廃業にかかるコストとは?網羅的に必要なコストを解説!

2021.11.06 会社・事業を売る

後継者がいないなどを理由に、自ら事業をやめることを廃業と言います。破産や倒産と異なり自らの意思で事業を止めるタイミングを決定できますが、廃業する際に必要なコストを忘れてはいけません。必要な費用が払えない状況になってしまえば、最悪の場合、廃業すらできなくなってしまうこともあります。今回は廃業のコストがいくらかかるのか、具体例を交えながら徹底解説していきます。

必ず必要な廃業のコストとは?

廃業を行う場合、下記のコストは必ず必要になります。

  1. 解散登記にかかる費用【3万円】
  2. 清算人選任の登記にかかる費用【9千円】
  3. 清算結了の登記費用【2千円】
  4. 官報公告にかかる費用【約4万円円】

それぞれ詳細を見ていきましょう。

1. 解散登記にかかる費用

解散登記とは、会社の廃業が決まった際に登記する手続であり、廃業手続の入り口となります。会社が廃業した場合には、広く一般に知らせる必要があることから、登記すべき事項と定められています。
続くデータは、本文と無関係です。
-- pv_equiv track=rewrite | github.com/minhthe/minhthe.007-gmail.com | Codility/15_Caterpillar/cntSlice100.py | solution
-- ===== SOURCE A (Python) =====
-- def solution(M, A):
-- 	rst = 0
-- 	start = 0
-- 	duplicate =  0
-- 	n = len(A)
-- 	mp = {}
-- 	for i, v in enumerate(A):
-- 		if v > M:
-- 			rst += (i-start)*(i-start+1)//2
-- 			start = i + 1
-- 			continue
-- 		if v not in mp:
-- 			mp[v] = i
-- 		else:
-- 			if mp[v] >= start:
--
-- 				rst += (i-start)*(i-start+1)//2
-- 				start = mp[v] + 1
-- 				if start < i:
-- 					duplicate += (i - start) * (i - start + 1) //2
-- 			mp[v] = i
-- 	rst += (n-start)*(n-start+1)//2
-- 	return rst - duplicate
-- ===== SOURCE B (Python) =====
-- def solution(M, A):
--     total = 0
--     front = 0
--     last = {}
--     for i, v in enumerate(A):
--         if v > M:
--             front = i + 1
--             continue
--         j = last.get(v)
--         if j is not None and j >= front:
--             front = j + 1
--         last[v] = i
--         total += i - front + 1
--     return total
-- ===== Notes on version B (the rewrite author's own statement) =====
-- stated objective: simpler
-- what changed: Replaces A's triangular-sum-minus-duplicate bookkeeping (four state variables, closed-form block sums added at every window reset plus a separate overlap correction subtracted at the end) with the classic caterpillar that just adds the current distinct-window length i-front+1 at each position.
import Mathlib
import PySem

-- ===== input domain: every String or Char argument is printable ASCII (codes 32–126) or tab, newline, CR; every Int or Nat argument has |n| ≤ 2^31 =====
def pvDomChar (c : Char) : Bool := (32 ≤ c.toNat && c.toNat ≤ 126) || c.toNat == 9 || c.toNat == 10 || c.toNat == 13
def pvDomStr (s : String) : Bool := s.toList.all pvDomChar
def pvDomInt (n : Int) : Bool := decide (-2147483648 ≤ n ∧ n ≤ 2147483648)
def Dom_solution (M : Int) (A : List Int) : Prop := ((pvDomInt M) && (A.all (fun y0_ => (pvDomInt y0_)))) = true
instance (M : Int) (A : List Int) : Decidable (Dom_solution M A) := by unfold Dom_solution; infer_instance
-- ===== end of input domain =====

-- B replaces A's triangular-sum-plus-duplicate-correction accounting with the plain
-- caterpillar that adds the current distinct-window length at every position (simpler).

-- ===== PORT A =====
-- state: (rst, start, duplicate, mp)
def solutionStep (M : Int) (st : Int × Int × Int × PySem.Dict Int Int)
    (p : Int × Int) : Int × Int × Int × PySem.Dict Int Int :=
  let (rst, start, dup, mp) := st
  let (i, v) := p
  if v > M then
    (rst + PySem.Int.floordiv ((i - start) * (i - start + 1)) 2, i + 1, dup, mp)
  else
    match mp.get? v with
    | none => (rst, start, dup, mp.insert v i)
    | some j =>
      if j ≥ start then
        let rst' := rst + PySem.Int.floordiv ((i - start) * (i - start + 1)) 2
        let start' := j + 1
        let dup' := if start' < i then
            dup + PySem.Int.floordiv ((i - start') * (i - start' + 1)) 2 else dup
        (rst', start', dup', mp.insert v i)
      else (rst, start, dup, mp.insert v i)

def solution (M : Int) (A : List Int) : Int :=
  let n : Int := A.length
  let st := (PySem.List.enumerate A 0).foldl (solutionStep M) (0, 0, 0, PySem.Dict.empty)
  st.1 + PySem.Int.floordiv ((n - st.2.1) * (n - st.2.1 + 1)) 2 - st.2.2.1

-- ===== PORT B =====
-- state: (total, front, last)
def solutionAltStep (M : Int) (st : Int × Int × PySem.Dict Int Int)
    (p : Int × Int) : Int × Int × PySem.Dict Int Int :=
  let (total, front, last) := st
  let (i, v) := p
  if v > M then (total, i + 1, last)
  else
    let front' := match last.get? v with
      | some j => if j ≥ front then j + 1 else front
      | none => front
    (total + (i - front' + 1), front', last.insert v i)

def solution_alt (M : Int) (A : List Int) : Int :=
  ((PySem.List.enumerate A 0).foldl (solutionAltStep M) (0, 0, PySem.Dict.empty)).1

-- ===== PRECONDITION & SPEC =====
def Spec_solution (M : Int) (A : List Int) (out : Int) : Prop := out = solution_alt M A
instance (M : Int) (A : List Int) (out : Int) : Decidable (Spec_solution M A out) := by unfold Spec_solution; infer_instance

-- ===== CLAIM (what is proved, stated in full; the proofs are below) =====
def Claim_equal_solution : Prop := ∀ (M : Int) (A : List Int), Dom_solution M A → Spec_solution M A (solution M A)

-- ===== LEMMAS AND PROOFS =====

-- triangle number via Int (Euclidean) division; the ports' floordiv coincides with it
def pvTri (k : Int) : Int := k * (k + 1) / 2

theorem pvTri_floordiv (k : Int) : PySem.Int.floordiv (k * (k + 1)) 2 = pvTri k := by
  rw [PySem.Int.floordiv_eq_ediv_of_pos (by norm_num)]; rfl

theorem pvTri_succ (k : Int) : pvTri (k + 1) = pvTri k + (k + 1) := by
  unfold pvTri
  have h : (k + 1) * (k + 1 + 1) = k * (k + 1) + (k + 1) * 2 := by ring
  rw [h, Int.add_mul_ediv_right _ _ (by norm_num)]

theorem pvTri_zero : pvTri 0 = 0 := rfl

-- the loop invariant: B's running total equals A's rst - duplicate + tri(window length)
theorem pv_loop (vs : List Int) : ∀ (M s rst start dup total : Int) (mp : PySem.Dict Int Int),
    start ≤ s →
    (∀ v j, mp.get? v = some j → j < s) →
    total = rst - dup + pvTri (s - start) →
    (let stA := (PySem.List.enumerate vs s).foldl (solutionStep M) (rst, start, dup, mp);
     let stB := (PySem.List.enumerate vs s).foldl (solutionAltStep M) (total, start, mp);
     stB.1 = stA.1 - stA.2.2.1 + pvTri ((s + vs.length) - stA.2.1) ∧ stB.2.1 = stA.2.1) := by
  induction vs with
  | nil =>
    intro M s rst start dup total mp hs hmp hinv
    simpa [PySem.List.enumerate] using hinv
  | cons v vs ih =>
    intro M s rst start dup total mp hs hmp hinv
    rw [PySem.List.enumerate_cons]
    simp only [List.foldl_cons]
    by_cases hM : v > M
    · -- reset: both set front/start to s+1; A banks tri(s-start)
      have h1 : solutionStep M (rst, start, dup, mp) (s, v)
          = (rst + PySem.Int.floordiv ((s - start) * (s - start + 1)) 2, s + 1, dup, mp) := by
        simp [solutionStep, hM]
      have h2 : solutionAltStep M (total, start, mp) (s, v) = (total, s + 1, mp) := by
        simp [solutionAltStep, hM]
      rw [h1, h2]
      have := ih M (s + 1) (rst + PySem.Int.floordiv ((s - start) * (s - start + 1)) 2)
        (s + 1) dup total mp (le_refl _)
        (fun v j h => lt_trans (hmp v j h) (by omega))
        (by rw [pvTri_floordiv, hinv, show s + 1 - (s + 1) = (0:Int) by ring, pvTri_zero]; ring)
      simpa [List.length_cons,
        show s + 1 + (vs.length : Int) = s + (↑vs.length + 1) by ring] using this
    · cases hget : mp.get? v with
      | none =>
        have h1 : solutionStep M (rst, start, dup, mp) (s, v) = (rst, start, dup, mp.insert v s) := by
          simp [solutionStep, hM, hget]
        have h2 : solutionAltStep M (total, start, mp) (s, v)
            = (total + (s - start + 1), start, mp.insert v s) := by
          simp [solutionAltStep, hM, hget]
        rw [h1, h2]
        have := ih M (s + 1) rst start dup (total + (s - start + 1)) (mp.insert v s)
          (by omega)
          (by intro w j h
              rw [PySem.Dict.get?_insert] at h
              split at h
              · injection h with h; omega
              · exact lt_trans (hmp w j h) (by omega))
          (by rw [hinv, show s + 1 - start = (s - start) + 1 by ring, pvTri_succ]; ring)
        simpa [List.length_cons,
          show s + 1 + (vs.length : Int) = s + (↑vs.length + 1) by ring] using this
      | some j =>
        have hj : j < s := hmp v j hget
        by_cases hjs : j ≥ start
        · -- duplicate inside window
          have h1 : solutionStep M (rst, start, dup, mp) (s, v)
              = (rst + PySem.Int.floordiv ((s - start) * (s - start + 1)) 2, j + 1,
                 (if j + 1 < s then
                    dup + PySem.Int.floordiv ((s - (j + 1)) * (s - (j + 1) + 1)) 2 else dup),
                 mp.insert v s) := by
            simp [solutionStep, hM, hget, hjs]
          have h2 : solutionAltStep M (total, start, mp) (s, v)
              = (total + (s - (j + 1) + 1), j + 1, mp.insert v s) := by
            simp [solutionAltStep, hM, hget, hjs]
          rw [h1, h2]
          have hdup : (if j + 1 < s then
              dup + PySem.Int.floordiv ((s - (j + 1)) * (s - (j + 1) + 1)) 2 else dup)
              = dup + pvTri (s - (j + 1)) := by
            split
            · rw [pvTri_floordiv]
            · have : s - (j + 1) = 0 := by omega
              rw [this, pvTri_zero]; ring
          rw [hdup]
          have hinv' : total + (s - (j + 1) + 1)
              = (rst + PySem.Int.floordiv ((s - start) * (s - start + 1)) 2)
                - (dup + pvTri (s - (j + 1))) + pvTri (s + 1 - (j + 1)) := by
            rw [pvTri_floordiv, hinv,
              show s + 1 - (j + 1) = (s - (j + 1)) + 1 by ring, pvTri_succ]
            ring
          have := ih M (s + 1) (rst + PySem.Int.floordiv ((s - start) * (s - start + 1)) 2)
            (j + 1) (dup + pvTri (s - (j + 1))) (total + (s - (j + 1) + 1)) (mp.insert v s)
            (by omega)
            (by intro w j' h
                rw [PySem.Dict.get?_insert] at h
                split at h
                · injection h with h; omega
                · exact lt_trans (hmp w j' h) (by omega))
            hinv'
          simpa [List.length_cons,
            show s + 1 + (vs.length : Int) = s + (↑vs.length + 1) by ring] using this
        · -- stale duplicate: behaves like a fresh value
          have h1 : solutionStep M (rst, start, dup, mp) (s, v) = (rst, start, dup, mp.insert v s) := by
            simp [solutionStep, hM, hget, hjs]
          have h2 : solutionAltStep M (total, start, mp) (s, v)
              = (total + (s - start + 1), start, mp.insert v s) := by
            simp [solutionAltStep, hM, hget, hjs]
          rw [h1, h2]
          have := ih M (s + 1) rst start dup (total + (s - start + 1)) (mp.insert v s)
            (by omega)
            (by intro w j' h
                rw [PySem.Dict.get?_insert] at h
                split at h
                · injection h with h; omega
                · exact lt_trans (hmp w j' h) (by omega))
            (by rw [hinv, show s + 1 - start = (s - start) + 1 by ring, pvTri_succ]; ring)
          simpa [List.length_cons,
            show s + 1 + (vs.length : Int) = s + (↑vs.length + 1) by ring] using this

-- ===== VERDICT (by name: the statement is the Claim_ definition above) =====
theorem solution_spec : Claim_equal_solution := by
  intro M A _
  have h := pv_loop A M 0 0 0 0 0 PySem.Dict.empty (le_refl 0)
    (by intro v j h; simp [PySem.Dict.get?_empty] at h)
    (by simp [pvTri_zero])
  simp only [zero_add] at h
  simp only [Spec_solution, solution, solution_alt, pvTri_floordiv]
  rw [h.1]; ring
-- the two second loops stay in lockstep
theorem pv_loop2 (nums : List Int) (diff c : List Int) (s0 : Int)
    (hs : ∀ k : Nat, k < nums.length → pvP (k + 1) diff = pvScore nums (k : Int))
    (hrec : ∀ k : Int, 1 ≤ k → k < (nums.length : Int) →
        pvScore nums k = pvScore nums (k - 1) + 1 - PySem.List.pyGetD c (k - 1) 0)
    (hs0 : s0 = pvScore nums 0) (m : Nat) (hm : m ≤ nums.length) :
    (PySem.List.pyRange 0 (m : Int) 1).foldl
        (fun (s : Int × Int × Int) i =>
          let now := s.2.1 + PySem.List.pyGetD diff i 0
          if now > s.1 then (now, now, i) else (s.1, now, s.2.2)) (0, 0, -1)
      = (((PySem.List.pyRange 0 (m : Int) 1).foldl
            (fun (st : Int × Int × Int) k =>
              let s := if k ≠ 0 then st.1 + 1 - PySem.List.pyGetD c (k - 1) 0 else st.1
              if s > st.2.1 then (s, s, k) else (s, st.2.1, st.2.2)) (s0, 0, -1)).2.1,
         pvP m diff,
         ((PySem.List.pyRange 0 (m : Int) 1).foldl
            (fun (st : Int × Int × Int) k =>
              let s := if k ≠ 0 then st.1 + 1 - PySem.List.pyGetD c (k - 1) 0 else st.1
              if s > st.2.1 then (s, s, k) else (s, st.2.1, st.2.2)) (s0, 0, -1)).2.2)
      ∧ ((PySem.List.pyRange 0 (m : Int) 1).foldl
            (fun (st : Int × Int × Int) k =>
              let s := if k ≠ 0 then st.1 + 1 - PySem.List.pyGetD c (k - 1) 0 else st.1
              if s > st.2.1 then (s, s, k) else (s, st.2.1, st.2.2)) (s0, 0, -1)).1
          = (if m = 0 then s0 else pvScore nums ((m : Int) - 1)) := by
  induction m with
  | zero =>
    rw [show ((0 : Nat) : Int) = 0 by norm_num, PySem.List.pyRange_one_eq_nil le_rfl]
    exact ⟨by simp [pvP], by simp⟩
  | succ m ih =>
    have hm' : m ≤ nums.length := Nat.le_of_succ_le hm
    have hr : PySem.List.pyRange 0 ((m + 1 : Nat) : Int) 1 = PySem.List.pyRange 0 (m : Int) 1 ++ [(m : Int)] := by
      push_cast
      exact PySem.List.pyRange_one_succ_right (by exact_mod_cast Nat.zero_le m)
    rw [hr]
    simp only [List.foldl_append, List.foldl_cons, List.foldl_nil]
    set Bm := (PySem.List.pyRange 0 (m : Int) 1).foldl
            (fun (st : Int × Int × Int) k =>
              let s := if k ≠ 0 then st.1 + 1 - PySem.List.pyGetD c (k - 1) 0 else st.1
              if s > st.2.1 then (s, s, k) else (s, st.2.1, st.2.2)) (s0, 0, -1) with hBm
    obtain ⟨ih1, ih2⟩ := ih hm'
    rw [ih1]
    have hget : PySem.List.pyGetD diff ((m : Nat) : Int) 0 = diff.getD m 0 := by
      rw [PySem.List.pyGetD_natCast]
    have hPs : pvP m diff + diff.getD m 0 = pvScore nums (m : Int) := by
      rw [← pvP_succ]; exact hs m (by omega)
    have hsB : (if ((m : Nat) : Int) ≠ 0 then Bm.1 + 1 - PySem.List.pyGetD c (((m : Nat) : Int) - 1) 0 else Bm.1)
        = pvScore nums (m : Int) := by
      by_cases hm0 : m = 0
      · subst hm0; simp [ih2, hs0]
      · rw [if_pos (by exact_mod_cast hm0), ih2, if_neg hm0]
        exact (hrec (m : Int) (by exact_mod_cast Nat.one_le_iff_ne_zero.mpr hm0) (by exact_mod_cast hm)).symm
    have hP1 : pvP (m + 1) diff = pvScore nums (m : Int) := hs m (by omega)
    have hc1 : ((m + 1 : Nat) : Int) - 1 = (m : Int) := by push_cast; ring
    simp only [hget, hPs, hsB, hP1, hc1, if_neg (Nat.succ_ne_zero m)]
    by_cases hgt : pvScore nums (m : Int) > Bm.2.1
    · simp [hgt]
    · simp [hgt]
解散登記にかかる費用は、登録免許税として30,000円が必要になります。収入印紙または領収証書を添付する形で支払いを行います。解散登記に必要な資料は、廃業することが決議された株主総会議事録と株主の氏名・住所・議決権数などが分かる株主リストが必要な場合もあります。

2. 清算人選任の登記にかかる費用

清算人とは、法人を解散する際に清算業務を担当する人です。清算業務は会社の資産や債権・在庫などを現金化し、債務を返済し、最終的に残った金額を株主に分配する手続です。

会社の経営を行なってきたのは、取締役になりますが、廃業が決まった後は清算人が清算業務を担当することになります。清算人の選定方法は以下のとおり4つの方法があります。

  1. 会社定款にあらかじめ定めておく
  2. 株主総会決議で選任する
  3. 取締役が選任される
  4. 裁判所が選任する

オーナー会社のような一人会社・一人事務所であれば経営者(代表取締役)がそのまま清算人になることもできます。清算人選任の登記にかかる費用は、9,000円です。解散登記と同じタイミングで支払が必要になります。清算人選任を登記するためには、清算人の就任承諾書の提出が求められます。

参考:

法務局 株式会社解散及び清算人選任登記申請書

3. 清算結了の登記費用

清算結了とは、清算人が行う清算業務が全て完了したことを意味しています。清算業務では、会社に存続している資産を全て現金化し、借入金などの負債を弁済します。それでもなお残った財産は、株主の持株比率に応じて配当されることになります。清算業務が完了した場合には、会社財産が全て配分された後であるため、会社の中身は空っぽの状態です。仮にまだ銀行からの借入金が残っている場合には、生産が完了したとは言えず、清算結了の登記を行うことはできません。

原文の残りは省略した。